正月初十,常遇春帶著一隊人乘小船去了附近一座大島。
那座島比婆羅洲小一些,但也不小,島上森林密布,有幾座活火山,冒著煙。
朱栐讓常遇春去看看島上有沒有人,有沒有淡水,適不適合駐軍。
常遇春去了三天,回來時曬黑了一圈,但精神頭很足。
“王爺!那島上有土著!黑皮膚的,穿著草裙,看見咱們就跑!”他一進營房就嚷嚷的道。
朱栐來了興趣的道:“跑哪兒去了?”
“跑山里去了,咱們追了一段,沒追上,不過那島上有淡水,有幾條河,水質不錯。海邊還有大片平地,適合建城。”常遇春喝了口水道。
朱栐點點頭,攤開輿圖,在上面標注了一下。
“常叔辛苦了,那島先記下,等這邊忙完,再派人去仔細探探。”
常遇春湊過來看輿圖,發現上面密密麻麻標滿了記號。
“王爺,您這輿圖畫得可真詳細。”
“工部的人畫的,俺只是把去過的地方標出來。”朱栐道。
常遇春看著輿圖上那大片空白的海域,咋舌道:“這南洋可真大,咱們打了這么久,才占了這么一小片。”
“慢慢來,先吃透這一片,再往南走。”朱栐收起輿圖,“
正月十五,元宵節。
營地里張燈結彩,士兵們用竹篾扎了簡易的燈籠,點上蠟燭,掛在營房門口。
伙房做了湯圓,芝麻餡的,花生餡的,每個人分了一碗。
朱栐端著一碗湯圓,坐在碼頭邊的木樁上,看著海面上的月亮。
今晚的月亮很圓,很亮,在海面上鋪了一條銀色的路。
遠處,幾艘戰船靜靜地浮在海面上,船上的燈籠倒映在水中,隨著海浪輕輕晃動。
常遇春、王保保和徐達也端著碗過來,在朱栐身邊坐下。
“王爺,想家了吧!”常遇春問。
朱栐點點頭:“有點想觀音奴和閨女兒子了,也不知她們這會兒在干啥。”
“肯定也在吃湯圓,想您呢!”常遇春笑道。
王保保接口道:“末將也有點想妹妹和外甥女了,瓊炯那孩子,末將走的時候剛會走路,現在怕是會跑了。”

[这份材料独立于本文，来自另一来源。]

-- pv_equiv track=rewrite | github.com/Mopsephu/WordsExtractor | wordsextractor.py | countAmountOfWordsInText
-- ===== SOURCE A (Python) =====
-- def countAmountOfWordsInText(text : str) -> int:
--     amount : int = 0;
--     isInWord : bool = False;
--     for i in text:
--         if i == " ":
--             if isInWord:
--                 isInWord = False;
--         else:
--             if not isInWord:
--                 isInWord = True;
--                 amount+=1;
--     return amount;
-- ===== SOURCE B (Python) =====
-- def countAmountOfWordsInText(text : str) -> int:
--     return sum(1 for prev, cur in zip(" " + text, text) if prev == " " and cur != " ")
-- ===== Notes on version B (the rewrite author's own statement) =====
-- stated objective: idiomatic
-- what changed: Replaced A's mutable in/out-of-word state machine by a stateless one-liner that zips the text with itself shifted by one and counts space-to-non-space boundaries.
import Mathlib
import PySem

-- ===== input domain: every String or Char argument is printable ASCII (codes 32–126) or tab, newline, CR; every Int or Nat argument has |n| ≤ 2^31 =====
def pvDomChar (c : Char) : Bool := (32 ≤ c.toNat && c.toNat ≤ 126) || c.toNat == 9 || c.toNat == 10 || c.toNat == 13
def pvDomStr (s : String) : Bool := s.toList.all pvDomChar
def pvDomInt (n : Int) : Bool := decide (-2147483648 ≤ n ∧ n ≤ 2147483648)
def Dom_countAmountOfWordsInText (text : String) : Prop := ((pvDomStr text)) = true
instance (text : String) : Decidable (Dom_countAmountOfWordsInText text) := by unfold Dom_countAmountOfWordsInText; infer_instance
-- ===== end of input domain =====

-- B replaces A's mutable state machine with a stateless boundary count (idiomatic one-liner); same O(n) cost.

-- ===== PORT A =====
-- A: scan chars, keep (amount, isInWord); bump amount on entering a word.
def countAmountOfWordsInText (text : String) : Int :=
  (text.toList.foldl
    (fun (st : Int × Bool) (i : Char) =>
      if i == ' ' then
        (if st.2 then (st.1, false) else st)
      else
        (if !st.2 then (st.1 + 1, true) else st))
    (0, false)).1

-- ===== PORT B =====
-- B: zip " " + text with text, count pairs (space, non-space) = word starts.
def countAmountOfWordsInText_alt (text : String) : Int :=
  (((' ' :: text.toList).zip text.toList).filter
    (fun p => p.1 == ' ' && p.2 != ' ')).length

-- ===== PRECONDITION & SPEC =====
def Spec_countAmountOfWordsInText (text : String) (out : Int) : Prop := out = countAmountOfWordsInText_alt text
instance (text : String) (out : Int) : Decidable (Spec_countAmountOfWordsInText text out) := by unfold Spec_countAmountOfWordsInText; infer_instance

-- ===== CLAIM (what is proved, stated in full; the proofs are below) =====
def Claim_equal_countAmountOfWordsInText : Prop := ∀ (text : String), Dom_countAmountOfWordsInText text → Spec_countAmountOfWordsInText text (countAmountOfWordsInText text)

-- ===== LEMMAS AND PROOFS =====

-- Loop invariant: with previous char p (isInWord = (p != ' ')) and accumulator a,
-- A's fold counts exactly the boundary pairs of B's zip.
theorem pvKey (cs : List Char) : ∀ (p : Char) (a : Int),
    (cs.foldl
      (fun (st : Int × Bool) (i : Char) =>
        if i == ' ' then
          (if st.2 then (st.1, false) else st)
        else
          (if !st.2 then (st.1 + 1, true) else st))
      (a, p != ' ')).1
    = a + (((p :: cs).zip cs).filter (fun q => q.1 == ' ' && q.2 != ' ')).length := by
  induction cs with
  | nil => intro p a; simp
  | cons c cs ih =>
    intro p a
    rw [List.foldl_cons]
    by_cases hc : c = ' ' <;> by_cases hp : p = ' '
    · simpa [hc, hp] using ih c a
    · have hb : (p != ' ') = true := by simp [hp]
      rw [hb]; simpa [hc, hp] using ih c a
    · have hb : (c != ' ') = true := by simp [hc]
      have h := ih c (a + 1); rw [hb] at h
      simp [hc, hp] at h ⊢
      linarith
    · have hb : (p != ' ') = true := by simp [hp]
      have hb' : (c != ' ') = true := by simp [hc]
      have h := ih c a; rw [hb'] at h
      rw [hb]; simpa [hc, hp] using h

-- ===== VERDICT (by name: the statement is the Claim_ definition above) =====
theorem countAmountOfWordsInText_spec : Claim_equal_countAmountOfWordsInText := by
  intro text _
  unfold Spec_countAmountOfWordsInText countAmountOfWordsInText countAmountOfWordsInText_alt
  have h := pvKey text.toList ' ' 0
  simpa using h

徐達笑了笑道:“出來這么久,想家也正常,末將也有些想家...”
朱栐看向徐達說道:“徐叔,您也該再娶一個,找個年輕的。”
徐達一口湯圓差點噴出來:“王爺,您可別拿老夫開涮!”
眾人大笑。
笑聲在海面上飄蕩,驚起了遠處礁石上的海鳥。
朱栐看著那些撲棱棱飛起的海鳥,忽然道:“徐叔,您說父皇收到咱們的戰報,會是什么表情?”
徐達想了想,道:“陛下肯定會高興,但又會心疼。”
“心疼?”
“心疼您和將士們,陛下雖然性子急,脾氣暴,但對將士們是真心的。當年打陳友諒,死了那么多兄弟,陛下哭了三天。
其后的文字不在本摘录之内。